_WHAT THE EXERCISE ASKS_. Every line of the data should be output word for word.

Dataset items:
-- pv_equiv track=rewrite | github.com/mangrovex/OEN | custom/openedunav_report/controllers/report_base.py | get_scores_array_without_index
-- ===== SOURCE A (Python) =====
-- def get_scores_array_without_index(data, course_state=None, student_id=None):
--     if data:
--         extra_line = 2
--         num_students = len(data)
--         line_1 = 0
--         line_2 = 0
--         count = (num_students - 1) // 3
--         z = (num_students - 1) % 3
--         if count == 0:
--             extra_line = 0
--         else:
--             if z == 2:
--                 line_1 = count + 2
--                 line_2 = line_1 + count + 2
--             elif z == 0:
--                 line_1 = count + 1
--                 line_2 = line_1 + count + 1
--             else:
--                 line_1 = count + 2
--                 line_2 = line_1 + count + 1
--
--         longitude = len(data[0])
--         scores_array = [[0 for j in range(longitude - 1)] for i in range(num_students + extra_line)]
--         flag = False
--         a = 0
--         w = 0
--         for x in range(num_students + extra_line):
--             b = 0
--             for y in range(longitude):
--                 if y != 0:
--                     if x != 0 and ((x == line_1) or (x == line_2)):
--                         if w < 2:
--                             scores_array[a][b] = ' '
--                             flag = True
--                         else:
--                             scores_array[a][b] = data[x - w][y]
--                             flag = False
--                     else:
--                         if w == 0:
--                             scores_array[a][b] = data[x][y]
--                         else:
--                             index = x - w
--                             if index < num_students:
--                                 scores_array[a][b] = data[index][y]
--                             else:
--                                 scores_array[a][b] = ' '
--                     b += 1
--             a += 1
--             if flag:
--                 flag = False
--                 w += 1
--                 # if course_state != "finalized" and student_id:
--                 #     num_students = len(scores_array)
--                 #     columns = len(scores_array[0])
--                 #     for x in range(num_students):
--                 #         for y in range(columns):
--                 #             if y == columns-1 and x != 0:
--                 #                 scores_array[x][y] = '--'
--     else:
--         scores_array = []
--
--     return scores_array
-- ===== SOURCE B (Python) =====
-- def get_scores_array_without_index(data, course_state=None, student_id=None):
--     if not data:
--         return []
--     n = len(data)
--     longitude = len(data[0])
--     rows = [row[1:longitude] for row in data]
--     count, z = divmod(n - 1, 3)
--     if count:
--         l1 = count + 1 + (1 if z != 0 else 0)
--         l2 = l1 + count + 1 + (1 if z == 2 else 0)
--         rows.insert(l1, [' '] * (longitude - 1))
--         rows.insert(l2, [' '] * (longitude - 1))
--     return rows
-- ===== Notes on version B (the rewrite author's own statement) =====
-- stated objective: simpler
-- what changed: A preallocates a zero matrix and fills it cell by cell with a nested mutating loop driven by a flag/w spacer counter; B first strips the index column from every row with one comprehension and then places the two blank rows with two list.insert calls, so there is no loop over output indices, no source counter and no per-cell branching (whole-row slicing is a measured constant-factor win).
import Mathlib
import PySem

_WRITTEN SOLUTION_.
-- pv_equiv track=rewrite | github.com/mangrovex/OEN | custom/openedunav_report/controllers/report_base.py | get_scores_array_without_index
-- ===== SOURCE A (Python) =====
-- def get_scores_array_without_index(data, course_state=None, student_id=None):
--     if data:
--         extra_line = 2
--         num_students = len(data)
--         line_1 = 0
--         line_2 = 0
--         count = (num_students - 1) // 3
--         z = (num_students - 1) % 3
--         if count == 0:
--             extra_line = 0
--         else:
--             if z == 2:
--                 line_1 = count + 2
--                 line_2 = line_1 + count + 2
--             elif z == 0:
--                 line_1 = count + 1
--                 line_2 = line_1 + count + 1
--             else:
--                 line_1 = count + 2
--                 line_2 = line_1 + count + 1
--
--         longitude = len(data[0])
--         scores_array = [[0 for j in range(longitude - 1)] for i in range(num_students + extra_line)]
--         flag = False
--         a = 0
--         w = 0
--         for x in range(num_students + extra_line):
--             b = 0
--             for y in range(longitude):
--                 if y != 0:
--                     if x != 0 and ((x == line_1) or (x == line_2)):
--                         if w < 2:
--                             scores_array[a][b] = ' '
--                             flag = True
--                         else:
--                             scores_array[a][b] = data[x - w][y]
--                             flag = False
--                     else:
--                         if w == 0:
--                             scores_array[a][b] = data[x][y]
--                         else:
--                             index = x - w
--                             if index < num_students:
--                                 scores_array[a][b] = data[index][y]
--                             else:
--                                 scores_array[a][b] = ' '
--                     b += 1
--             a += 1
--             if flag:
--                 flag = False
--                 w += 1
--                 # if course_state != "finalized" and student_id:
--                 #     num_students = len(scores_array)
--                 #     columns = len(scores_array[0])
--                 #     for x in range(num_students):
--                 #         for y in range(columns):
--                 #             if y == columns-1 and x != 0:
--                 #                 scores_array[x][y] = '--'
--     else:
--         scores_array = []
--
--     return scores_array
-- ===== SOURCE B (Python) =====
-- def get_scores_array_without_index(data, course_state=None, student_id=None):
--     if not data:
--         return []
--     n = len(data)
--     longitude = len(data[0])
--     rows = [row[1:longitude] for row in data]
--     count, z = divmod(n - 1, 3)
--     if count:
--         l1 = count + 1 + (1 if z != 0 else 0)
--         l2 = l1 + count + 1 + (1 if z == 2 else 0)
--         rows.insert(l1, [' '] * (longitude - 1))
--         rows.insert(l2, [' '] * (longitude - 1))
--     return rows
-- ===== Notes on version B (the rewrite author's own statement) =====
-- stated objective: simpler
-- what changed: A preallocates a zero matrix and fills it cell by cell with a nested mutating loop driven by a flag/w spacer counter; B first strips the index column from every row with one comprehension and then places the two blank rows with two list.insert calls, so there is no loop over output indices, no source counter and no per-cell branching (whole-row slicing is a measured constant-factor win).
import Mathlib
import PySem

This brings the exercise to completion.